The price of gas produced from former regulated fields, such as the country’s largest gas field Bowl of CGSBwill hit an all-time high of $6.10 per million British thermal units (mmBtu) from $2.90 per mmBtu currently, according to the Department of Petroleum’s Petroleum Planning and Analysis Cell (cMYP).

The new price, which will likely result in higher CNG and cooking gas rates, will be six months from April 1. Petrol and diesel prices have been increased nine times in the last 10 days totaling Rs 6.4 per liter while LPG cooking gas tariffs have also increased by Rs 50 per cylinder.
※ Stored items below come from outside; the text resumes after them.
-- pv_equiv track=rewrite | github.com/robjatho/codewars | python/break_camel_case/break_camel_case.py | solution
-- ===== SOURCE A (Python) =====
-- def solution(s):
--     words = ''
--     for letter in range(0,len(s)):
--         if s[letter].isupper() and letter > 0:
--             words += ' ' + s[letter]
--         else:
--             words += s[letter]
--     return words
-- ===== SOURCE B (Python) =====
-- def solution(s):
--     cuts = [i for i in range(1, len(s)) if s[i].isupper()]
--     bounds = [0] + cuts + [len(s)]
--     return ' '.join(s[a:b] for a, b in zip(bounds, bounds[1:]))
-- ===== Notes on version B (the rewrite author's own statement) =====
-- stated objective: alternative
-- what changed: Instead of a per-character loop that conditionally prefixes a space, B first computes the list of cut indices (non-initial uppercase positions), turns it into segment boundaries, slices the string into words and joins them with spaces.
import Mathlib
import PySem

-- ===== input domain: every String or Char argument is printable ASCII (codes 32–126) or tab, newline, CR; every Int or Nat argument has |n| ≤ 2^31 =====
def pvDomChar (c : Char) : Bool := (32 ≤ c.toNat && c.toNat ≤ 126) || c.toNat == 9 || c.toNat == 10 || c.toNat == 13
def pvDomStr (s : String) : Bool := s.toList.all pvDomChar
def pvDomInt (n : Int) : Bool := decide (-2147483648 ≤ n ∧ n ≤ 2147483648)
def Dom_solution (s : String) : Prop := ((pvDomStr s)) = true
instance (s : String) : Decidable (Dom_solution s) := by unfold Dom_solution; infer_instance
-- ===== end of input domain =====

-- B replaces A's per-character loop (conditional space prefix, += accumulator) by a staged
-- algorithm: compute the cut indices (non-initial uppercase positions), slice the string
-- into segments at those cuts, and join the segments with spaces.


-- ===== PORT A =====
-- words = ''; for letter in range(0, len(s)): if s[letter].isupper() and letter > 0: words += ' ' + s[letter] else: words += s[letter]
-- s[letter] is always in range, so pyGetD's default is never read.
def solution (s : String) : String :=
  String.mk ((PySem.List.pyRange 0 (PySem.Str.len s) 1).foldl
    (fun words letter =>
      if PySem.Chars.isupper (PySem.List.pyGetD s.toList letter ' ') && decide (letter > 0)
      then words ++ [' ', PySem.List.pyGetD s.toList letter ' ']
      else words ++ [PySem.List.pyGetD s.toList letter ' ']) [])

-- ===== PORT B =====
-- cuts = [i for i in range(1, len(s)) if s[i].isupper()]
-- bounds = [0] + cuts + [len(s)]
-- return ' '.join(s[a:b] for a, b in zip(bounds, bounds[1:]))
def solution_alt (s : String) : String :=
  let l := s.toList
  let cuts := (PySem.List.pyRange 1 (PySem.Str.len s) 1).filter
    (fun i => PySem.Chars.isupper (PySem.List.pyGetD l i ' '))
  let bounds : List Int := 0 :: cuts ++ [PySem.Str.len s]
  String.mk (PySem.Chars.join [' ']
    ((List.zip bounds (PySem.List.slice bounds (some 1) none)).map
      (fun pr => PySem.List.slice l (some pr.1) (some pr.2))))

-- ===== PRECONDITION & SPEC =====
def Spec_solution (s : String) (out : String) : Prop := out = solution_alt s
instance (s : String) (out : String) : Decidable (Spec_solution s out) := by unfold Spec_solution; infer_instance

-- ===== CLAIM (what is proved, stated in full; the proofs are below) =====
def Claim_equal_solution : Prop := ∀ (s : String), Dom_solution s → Spec_solution s (solution s)

-- ===== LEMMAS AND PROOFS =====

-- proof-side helpers: the per-character emission and the common canonical form
def pvF (c : Char) : List Char := if PySem.Chars.isupper c then [' ', c] else [c]
def pvT (l : List Char) : List Char := l.take 1 ++ l.tail.flatMap pvF

theorem pvFlatMap_id (xs : List Char) (h : ∀ c ∈ xs, PySem.Chars.isupper c = false) :
    xs.flatMap pvF = xs := by
  induction xs with
  | nil => rfl
  | cons c t ih =>
    have hc : PySem.Chars.isupper c = false := h c (by simp)
    simp [List.flatMap_cons, pvF, hc, ih (fun d hd => h d (by simp [hd]))]

-- filter of an increasing integer range: empty / head characterisation
theorem pvFilter_pyRange_nil (p : Int → Bool) (u v : Int)
    (h : (PySem.List.pyRange u v 1).filter p = []) :
    ∀ j, u ≤ j → j < v → p j = false := by
  intro j h1 h2
  have := List.filter_eq_nil_iff.mp h j (PySem.List.mem_pyRange_one.mpr ⟨h1, h2⟩)
  simpa using this

theorem pvFilter_pyRange_cons (p : Int → Bool) :
    ∀ (n : ℕ) (u v b : Int) (tl : List Int), (v - u).toNat ≤ n →
    (PySem.List.pyRange u v 1).filter p = b :: tl →
    u ≤ b ∧ b < v ∧ p b = true ∧ (∀ j, u ≤ j → j < b → p j = false) ∧
      tl = (PySem.List.pyRange (b+1) v 1).filter p := by
  intro n
  induction n with
  | zero =>
    intro u v b tl hle h
    have hb : b ∈ (PySem.List.pyRange u v 1).filter p := by rw [h]; simp
    have := PySem.List.mem_pyRange_one.mp (List.mem_of_mem_filter hb)
    omega
  | succ n ih =>
    intro u v b tl hle h
    have huv : u < v := by
      by_contra hc
      rw [PySem.List.pyRange_one_eq_nil (by omega)] at h; simp at h
    rw [PySem.List.pyRange_one_cons huv] at h
    by_cases hp : p u = true
    · rw [List.filter_cons_of_pos hp] at h
      injection h with hb htl
      subst hb
      exact ⟨le_refl u, huv, hp, fun j h1 h2 => by omega, htl.symm⟩
    · rw [List.filter_cons_of_neg (by simpa using hp)] at h
      obtain ⟨h1, h2, h3, h4, h5⟩ := ih (u+1) v b tl (by omega) h
      refine ⟨by omega, h2, h3, fun j hj1 hj2 => ?_, h5⟩
      rcases eq_or_lt_of_le hj1 with rfl | hlt
      · simpa using hp
      · exact h4 j (by omega) hj2

-- core lemma: joining the slices at the cut indices after position a yields the
-- canonical per-character form on the suffix from a
theorem pvJoinSegs (l : List Char) :
    ∀ (n : ℕ) (a : Int), 0 ≤ a → a < (l.length : Int) → ((l.length : Int) - a).toNat ≤ n →
    PySem.Chars.join [' ']
      ((List.zip (a :: (PySem.List.pyRange (a+1) (l.length : Int) 1).filter
                    (fun i => PySem.Chars.isupper (PySem.List.pyGetD l i ' ')) ++ [(l.length : Int)])
                 ((PySem.List.pyRange (a+1) (l.length : Int) 1).filter
                    (fun i => PySem.Chars.isupper (PySem.List.pyGetD l i ' ')) ++ [(l.length : Int)])).map
        (fun pr => PySem.List.slice l (some pr.1) (some pr.2)))
    = (l.drop a.toNat).take 1 ++ (l.drop (a.toNat + 1)).flatMap pvF := by
  intro n
  induction n with
  | zero => intro a h0 hN hle; omega
  | succ n ih =>
    intro a h0 hN hle
    have hA : a.toNat < l.length := by omega
    have hdropA : l.drop a.toNat = l[a.toNat] :: l.drop (a.toNat + 1) :=
      List.drop_eq_getElem_cons hA
    rcases hfil : (PySem.List.pyRange (a+1) (l.length : Int) 1).filter
        (fun i => PySem.Chars.isupper (PySem.List.pyGetD l i ' ')) with _ | ⟨b, tl⟩
    · -- no cut after a: one single segment to the end
      simp only [List.nil_append, List.cons_append, List.zip_cons_cons,
        List.zip_nil_right, List.map_cons, List.map_nil, PySem.Chars.join_singleton]
      have hflat : (l.drop (a.toNat + 1)).flatMap pvF = l.drop (a.toNat + 1) := by
        apply pvFlatMap_id
        intro c hc
        obtain ⟨k, hk, hck⟩ := List.mem_iff_getElem.mp hc
        have hk' : a.toNat + 1 + k < l.length := by
          simp [List.length_drop] at hk; omega
        have hj := pvFilter_pyRange_nil _ (a+1) (l.length : Int) hfil
          ((a.toNat + 1 + k : ℕ) : Int) (by omega) (by push_cast; omega)
        rw [PySem.List.pyGetD_eq_getElem _ _ (by omega) (by push_cast; omega)] at hj
        simp only [Int.toNat_natCast] at hj
        rw [← hck, List.getElem_drop]
        simpa using hj
      rw [PySem.List.slice_toNat l h0 (by omega), hflat,
        List.take_of_length_le (by simp only [List.length_drop]; omega), hdropA]
      simp
    · -- first cut at b
      obtain ⟨hab, hbN, hpb, hmin, htl⟩ :=
        pvFilter_pyRange_cons _ (n+1) (a+1) (l.length : Int) b tl (by omega) hfil
      have hb0 : 0 ≤ b := by omega
      have hAB : a.toNat < b.toNat := by omega
      have hB : b.toNat < l.length := by omega
      have hres := ih b hb0 hbN (by omega)
      rw [← htl] at hres
      obtain ⟨q, qs, hqq⟩ := List.exists_cons_of_ne_nil (show tl ++ [(l.length : Int)] ≠ [] by simp)
      simp only [List.cons_append, hqq, List.zip_cons_cons, List.map_cons] at hres ⊢
      rw [PySem.Chars.join_cons_cons, hres]
      -- now pure list algebra on drops/takes
      have hdropB : l.drop b.toNat = l[b.toNat] :: l.drop (b.toNat + 1) :=
        List.drop_eq_getElem_cons hB
      have hupB : PySem.Chars.isupper l[b.toNat] = true := by
        have h' := hpb
        rw [PySem.List.pyGetD_eq_getElem _ _ hb0 (by omega)] at h'
        exact h'
      have hdd : (l.drop (a.toNat + 1)).drop (b.toNat - a.toNat - 1) = l.drop b.toNat := by
        rw [List.drop_drop]; congr 1; omega
      have hsplit : l.drop (a.toNat + 1)
          = (l.drop (a.toNat + 1)).take (b.toNat - a.toNat - 1) ++ l.drop b.toNat := by
        conv_lhs => rw [← List.take_append_drop (b.toNat - a.toNat - 1) (l.drop (a.toNat + 1))]
        rw [hdd]
      have hmid : ((l.drop (a.toNat + 1)).take (b.toNat - a.toNat - 1)).flatMap pvF
          = (l.drop (a.toNat + 1)).take (b.toNat - a.toNat - 1) := by
        apply pvFlatMap_id
        intro c hc
        obtain ⟨k, hk, hck⟩ := List.mem_iff_getElem.mp hc
        have hkb : k < b.toNat - a.toNat - 1 := by
          simp [List.length_take] at hk; omega
        have hk' : a.toNat + 1 + k < l.length := by omega
        have hj := hmin ((a.toNat + 1 + k : ℕ) : Int) (by omega) (by push_cast; omega)
        rw [PySem.List.pyGetD_eq_getElem _ _ (by omega) (by push_cast; omega)] at hj
        simp only [Int.toNat_natCast] at hj
        rw [← hck, List.getElem_take, List.getElem_drop]
        simpa using hj
      have hBA : b.toNat - a.toNat = (b.toNat - a.toNat - 1) + 1 := by omega
      rw [PySem.List.slice_toNat l h0 hb0]
      conv_rhs => rw [hdropA, hsplit, List.flatMap_append, hmid, hdropB, List.flatMap_cons]
      rw [hdropA, hdropB, hBA, List.take_succ_cons]
      simp [pvF, hupB]
      rw [show List.take 1 (List.drop b.toNat l) = [l[b.toNat]] from by rw [hdropB]; rfl]
      rfl

-- A's foldl equals the canonical per-character form (slice phrasing)
theorem solution_lists_eq (l : List Char) :
    (PySem.List.pyRange 0 (l.length : Int) 1).foldl
      (fun words letter =>
        if PySem.Chars.isupper (PySem.List.pyGetD l letter ' ') && decide (letter > 0)
        then words ++ [' ', PySem.List.pyGetD l letter ' ']
        else words ++ [PySem.List.pyGetD l letter ' ']) [] =
    PySem.List.slice l none (some 1) ++
      (PySem.List.slice l (some 1) none).flatMap
        (fun c => if PySem.Chars.isupper c then [' ', c] else [c]) := by
  cases l with
  | nil => simp [PySem.List.slice]
  | cons c rest =>
    have h01 : PySem.List.pyRange 0 1 1 = [0] := by decide
    rw [PySem.List.pyRange_one_append 0 1 ((c :: rest).length : Int) (by omega)
          (by simp), h01]
    simp only [List.foldl_append, List.foldl_cons, List.foldl_nil]
    have h0 : (PySem.List.pyGetD (c :: rest) (0 : Int) ' ') = c := by
      simp [PySem.List.pyGetD]
    rw [show (if (PySem.Chars.isupper (PySem.List.pyGetD (c :: rest) 0 ' ') && decide ((0:Int) > 0)) = true then
          ([] : List Char) ++ [' ', PySem.List.pyGetD (c :: rest) 0 ' ']
        else [] ++ [PySem.List.pyGetD (c :: rest) 0 ' ']) = [c] from by simp [h0]]
    rw [PySem.List.foldl_congr_mem _ _
        (fun (acc : List Char) (j : Int) => acc ++
          (if PySem.Chars.isupper (PySem.List.pyGetD (c :: rest) j ' ')
           then [' ', PySem.List.pyGetD (c :: rest) j ' ']
           else [PySem.List.pyGetD (c :: rest) j ' '])) _
        (by
          intro acc x hx
          have hx1 : 1 ≤ x := (PySem.List.mem_pyRange_one.mp hx).1
          have hd : decide (x > 0) = true := by simp; omega
          simp only [hd, Bool.and_true]
          split <;> rfl)]
    rw [PySem.List.foldl_pyRange_pyGetD' (c :: rest) ' '
        (fun acc ch => acc ++ (if PySem.Chars.isupper ch then [' ', ch] else [ch]))
        [c] (a := 1) (by omega)]
    rw [PySem.List.foldl_append_eq_flatMap]
    simp [PySem.List.slice]

theorem pvA_eq (s : String) : solution s = String.mk (pvT s.toList) := by
  unfold solution
  rw [PySem.Str.len_eq, solution_lists_eq]
  congr 1
  simp [pysem, pvT]
  rfl

theorem pvAltList (l : List Char) :
    PySem.Chars.join [' ']
      ((List.zip (0 :: (PySem.List.pyRange 1 (l.length : Int) 1).filter
                    (fun i => PySem.Chars.isupper (PySem.List.pyGetD l i ' ')) ++ [(l.length : Int)])
                 (PySem.List.slice (0 :: (PySem.List.pyRange 1 (l.length : Int) 1).filter
                    (fun i => PySem.Chars.isupper (PySem.List.pyGetD l i ' ')) ++ [(l.length : Int)])
                   (some 1) none)).map
        (fun pr => PySem.List.slice l (some pr.1) (some pr.2)))
    = pvT l := by
  rw [PySem.List.slice_from_one]
  cases l with
  | nil => rfl
  | cons c rest =>
    have h := pvJoinSegs (c :: rest) ((c :: rest).length) 0 (by norm_num) (by simp) (by simp)
    simp only [show (0:Int) + 1 = 1 from by norm_num, Int.toNat_zero, List.drop_zero,
      Nat.zero_add, List.drop_one] at h
    simpa [pvT] using h

theorem pvAlt_eq (s : String) : solution_alt s = String.mk (pvT s.toList) := by
  unfold solution_alt
  dsimp only
  rw [PySem.Str.len_eq]
  exact congrArg String.mk (pvAltList s.toList)

-- ===== VERDICT (by name: the statement is the Claim_ definition above) =====
theorem solution_spec : Claim_equal_solution := by
  intro s _
  unfold Spec_solution
  rw [pvA_eq, pvAlt_eq]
The latest increase in gas prices will further fuel inflation.

The rate applicable to newer and more difficult domains such as those of Reliance Industries Ltd. in offshore block KG-D6, will fetch $9.92 per mmBtu from April to September, up from $6.13 per mmBtu currently, according to the PPAC notification.

These are the highest prices ever paid to Indian gas producers.

The government sets the price of gas every six months – on April 1 and October 1 – of each year based on the tariffs in force in gas-surplus countries such as the United States, Canada and Russia.

The gas price hike will likely lead to a 10-15% increase in CNG and cooking gas tariffs in cities like Delhi and Mumbai, industry sources said.

Prashant Vasisht, Vice President and Co-Head, Corporate Ratings, ICRA Ltd, said: “The domestic gas price increase was driven by the significant rise in gas prices in global gas hubs. The increase in gas prices relieves the Indians. Upstream producers As at prior prices, gas production was a loss-making proposition for most fields for Indian upstream producers. »

The supply of CNG and piped cooking gas in cities comes from gas produced by ONGC.

Rising prices will also drive up the cost of producing electricity, but consumers may not feel a major pinch as the share of electricity generated from gas is very low.

Similarly, the cost of producing fertilizers will also increase, but as the government subsidizes crop nutrients, an increase in rates is unlikely.

This is the second consecutive price increase and the best US$5.05 paid to ONGC and Oil India Ltd for old fields between November 2014 and March 2015 and US$9.32 for new fields in April-September 2019.

The new tariffs reflect soaring prices at global benchmarks – US-based Henry Hub, Canada-based Alberta Gas, UK-based NBP and Russian Gas as well as Liquefied Natural Gas (LNG) tariffs in 2021 following a supply crisis. with the return of demand after the devastation by the pandemic.

Domestic prices are set based on the one-year volume-weighted average price in these global benchmarks with a one-quarter lag. Thus, the price from April 1 to September 30 is based on the average price from January 2021 to December 2021. This is the period when global rates exploded.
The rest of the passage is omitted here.